Member of the Virginia Historical Society, Society for French Historical Studies, French Colonial Historical Society, National League of American Pen Women, North American Mycological Association, International Association of Culinary Professionals, Southern Foodways Alliance, Culinary Historians of Washington DC, Culinary Historians of New York, and Culinary Historians of Ann Arbor.
And I’ve written Mushroom: A Global History, for UK-based Reaktion Books and their Edible Series. The book covers the fascinating history of humankind’s culinary relationship with mushrooms, from Alice in Wonderland to six-foot-wide edible mushrooms found in symbiotic relationships with termite mounds in Africa.
But basically I just love cooking, history, and the diverse world we live in — all of which cookbooks reveal. I believe we should all stop being so insular and start respecting other cultures for the richness and beauty they offer us.

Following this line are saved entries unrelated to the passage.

-- ===== VERDICT (by name: the statement is the Claim_ definition above) =====
theorem normalize_arxiv_url_spec : Claim_equal_normalize_arxiv_url := by
  intro url _
  show normalize_arxiv_url url = normalize_arxiv_url_alt url
  by_cases hg : url = "" ∨ PySem.Str.isIn "arxiv.org" url = false
  · simp only [normalize_arxiv_url, normalize_arxiv_url_alt, if_pos hg]
  · simp only [normalize_arxiv_url, normalize_arxiv_url_alt, if_neg hg]
    set u2 := PySem.Str.replace (PySem.Str.replace url "arxiv.org/html/" "arxiv.org/abs/")
      "arxiv.org/pdf/" "arxiv.org/abs/" with hu2
    by_cases hin : PySem.Str.isIn "arxiv.org/abs/" u2 = true
    · have hinf : ("arxiv.org/abs/" : String).toList <:+: u2.toList :=
        (PySem.Str.isIn_iff_infix _ _).mp hin
      have h0 : 0 ≤ PySem.Str.find u2 "arxiv.org/abs/" :=
        (PySem.Str.find_nonneg_iff _ _).mpr hinf
      set pos := PySem.Str.find u2 "arxiv.org/abs/" with hposdef
      have hne : pos ≠ -1 := by omega
      rw [if_pos hin, if_neg hne]
      set P := pos.toNat with hPdef
      have hpos : pos = (P : Int) := by omega
      have hfind : PySem.Chars.find u2.toList ("arxiv.org/abs/" : String).toList = pos :=
        (PySem.Str.find_eq u2 _).symm
      have h0' : 0 ≤ PySem.Chars.find u2.toList ("arxiv.org/abs/" : String).toList := by
        rw [hfind]; exact h0
      obtain ⟨hpre, -⟩ := PySem.Chars.find_spec h0'
      have hlen14 : ("arxiv.org/abs/" : String).toList.length = 14 := by decide
      have hP14 : P + 14 ≤ u2.toList.length := by
        have hle := hpre.length_le
        rw [List.length_drop, hlen14, hfind] at hle
        omega
      have haft : (PySem.Str.slice u2 (some (pos + 14)) none).toList = u2.toList.drop (P + 14) := by
        rw [PySem.Str.toList_slice, PySem.Chars.slice_eq_listSlice]
        have hc : pos + 14 = ((P + 14 : Nat) : Int) := by omega
        rw [hc, PySem.List.slice_from_natCast]
      rw [haft, pvLoopA_zero]
      have hstart : pos + 15 = ((P + 14 + 1 : Nat) : Int) := by omega
      rw [hstart]
      exact pvLoopsEq u2 u2.toList pos P hpos hP14 ((u2.toList.drop (P + 14)).length) 1
        (by omega) (by omega)
    · have hfneg : PySem.Str.find u2 "arxiv.org/abs/" = -1 := by
        rw [PySem.Str.find_eq_neg_one_iff]
        intro hinf
        exact hin ((PySem.Str.isIn_iff_infix _ _).mpr hinf)
      rw [if_neg hin, if_pos hfneg]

I could go on and on about all the other stuff I’ve done in my life to qualify me to write even a single word, but that’s boring and just delays the real work. Which is the business of cooking, eating, and living in community, seeking harmony among people and nations. I don’t pretend to present every single little detail about food history; my goal is to share my passion and hope that others discover something more about this incredible world of ours and all the cooks who have gone on to their reward, hopefully stirring, chopping, and nurturing for eternity.
Me and my books in the same apartment, like a gherkin in its vinegar.
- Gustave Flaubert
The title of this blog,”Gherkins & Tomatoes,” sprang from the title of the eponymous painting by Spanish painter Luis Melendez’s painting, 1772, Prado, Madrid, one of the first European renditions of tomatoes.